Information given:
-- pv_equiv track=rewrite | github.com/nicholasedger88/pdf_scraper | app.py | extract_intro_by_word_count
-- ===== SOURCE A (Python) =====
-- def extract_intro_by_word_count(text, word_limit):
--     sentences = text.split('. ')  # Split text by periods to get sentence-like chunks
--     word_count = 0
--     intro_chunk = []
--
--     for sentence in sentences:
--         words_in_sentence = len(sentence.split())  # Count words in the current sentence
--         if word_count + words_in_sentence > word_limit:
--             break  # Stop if adding this sentence would exceed the word limit
--         intro_chunk.append(sentence.strip())  # Add the sentence to the chunk
--         word_count += words_in_sentence
--
--     return '. '.join(intro_chunk) + '.'  # Ensure we end with a period
-- ===== SOURCE B (Python) =====
-- def extract_intro_by_word_count(text, word_limit):
--     # Phase 1: measure — per-sentence word counts and their running totals.
--     sentences = text.split('. ')
--     prefix_totals = []
--     total = 0
--     for s in sentences:
--         total += len(s.split())
--         prefix_totals.append(total)
--     # Phase 2: select — cutoff k = leading sentences whose running total fits.
--     k = 0
--     while k < len(prefix_totals) and prefix_totals[k] <= word_limit:
--         k += 1
--     return '. '.join(s.strip() for s in sentences[:k]) + '.'
-- ===== Notes on version B (the rewrite author's own statement) =====
-- stated objective: alternative
-- what changed: Replaced A's interleaved accumulate-and-break loop by a measure-then-select decomposition: compute all prefix word totals first, find the cutoff index k by a scan over the totals, then join the first k stripped sentences.
import Mathlib
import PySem

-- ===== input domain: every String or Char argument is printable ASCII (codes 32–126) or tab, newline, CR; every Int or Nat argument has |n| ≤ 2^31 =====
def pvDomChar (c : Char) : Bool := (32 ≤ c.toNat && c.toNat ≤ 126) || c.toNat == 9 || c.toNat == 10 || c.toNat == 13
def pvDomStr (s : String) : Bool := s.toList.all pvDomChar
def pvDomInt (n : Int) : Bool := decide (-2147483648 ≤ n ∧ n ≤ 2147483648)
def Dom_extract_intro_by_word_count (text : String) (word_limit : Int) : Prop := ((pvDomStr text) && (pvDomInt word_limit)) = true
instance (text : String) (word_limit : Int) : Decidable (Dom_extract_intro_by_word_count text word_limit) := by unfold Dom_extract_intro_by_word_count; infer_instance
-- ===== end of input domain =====

-- B replaces A's accumulate-and-break loop by a measure-then-select decomposition
-- (prefix word totals first, then a cutoff scan, then join); objective: alternative.

-- ===== PORT A =====
-- text.split(". ") = (PySem.Str.split? text ". ").getD [] — exact, sep nonempty so split? = some.
-- A's for-loop with break: recursion over the sentence list carrying (word_count, intro_chunk).
def pvGoA (limit : Int) : List String → Int → List String → List String
  | [], _, acc => acc
  | s :: rest, wc, acc =>
    let w : Int := ((PySem.Str.split₀ s).length : Int)
    if wc + w > limit then acc
    else pvGoA limit rest (wc + w) (acc ++ [PySem.Str.strip s])

def extract_intro_by_word_count (text : String) (word_limit : Int) : String :=
  PySem.Str.join ". " (pvGoA word_limit ((PySem.Str.split? text ". ").getD []) 0 []) ++ "."

-- ===== PORT B =====
-- Phase 1: running word totals per sentence.
def pvPrefixTotals (t : Int) : List String → List Int
  | [] => []
  | s :: rest =>
    let t' := t + ((PySem.Str.split₀ s).length : Int)
    t' :: pvPrefixTotals t' rest

-- Phase 2: the while-loop counting leading totals ≤ limit.
def pvCutoff (limit : Int) : List Int → Nat
  | [] => 0
  | p :: rest => if p ≤ limit then 1 + pvCutoff limit rest else 0

def extract_intro_by_word_count_alt (text : String) (word_limit : Int) : String :=
  let sentences := (PySem.Str.split? text ". ").getD []
  let k := pvCutoff word_limit (pvPrefixTotals 0 sentences)
  PySem.Str.join ". " ((sentences.take k).map PySem.Str.strip) ++ "."

-- ===== PRECONDITION & SPEC =====
def Spec_extract_intro_by_word_count (text : String) (word_limit : Int) (out : String) : Prop := out = extract_intro_by_word_count_alt text word_limit
instance (text : String) (word_limit : Int) (out : String) : Decidable (Spec_extract_intro_by_word_count text word_limit out) := by unfold Spec_extract_intro_by_word_count; infer_instance

-- ===== CLAIM (what is proved, stated in full; the proofs are below) =====
def Claim_equal_extract_intro_by_word_count : Prop := ∀ (text : String) (word_limit : Int), Dom_extract_intro_by_word_count text word_limit → Spec_extract_intro_by_word_count text word_limit (extract_intro_by_word_count text word_limit)

-- ===== LEMMAS AND PROOFS =====
theorem pvGoA_eq_take (limit : Int) (ss : List String) : ∀ (wc : Int) (acc : List String),
    pvGoA limit ss wc acc = acc ++ (ss.take (pvCutoff limit (pvPrefixTotals wc ss))).map PySem.Str.strip := by
  induction ss with
  | nil => intro wc acc; simp [pvGoA, pvPrefixTotals, pvCutoff]
  | cons s rest ih =>
    intro wc acc
    simp only [pvGoA, pvPrefixTotals, pvCutoff]
    by_cases h : wc + ((PySem.Str.split₀ s).length : Int) > limit
    · rw [if_pos h, if_neg (by omega)]
      simp
    · rw [if_neg h, if_pos (by omega), ih]
      simp [Nat.add_comm 1, List.take_succ_cons]

-- ===== VERDICT (by name: the statement is the Claim_ definition above) =====
theorem extract_intro_by_word_count_spec : Claim_equal_extract_intro_by_word_count := by
  intro text word_limit _
  unfold Spec_extract_intro_by_word_count extract_intro_by_word_count extract_intro_by_word_count_alt
  rw [pvGoA_eq_take]
  simp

Required action: Only the lines from the beginning of the material through the line with "get sentence-like chunks" should appear in the answer, each copied exactly.

Response area:
-- pv_equiv track=rewrite | github.com/nicholasedger88/pdf_scraper | app.py | extract_intro_by_word_count
-- ===== SOURCE A (Python) =====
-- def extract_intro_by_word_count(text, word_limit):
--     sentences = text.split('. ')  # Split text by periods to get sentence-like chunks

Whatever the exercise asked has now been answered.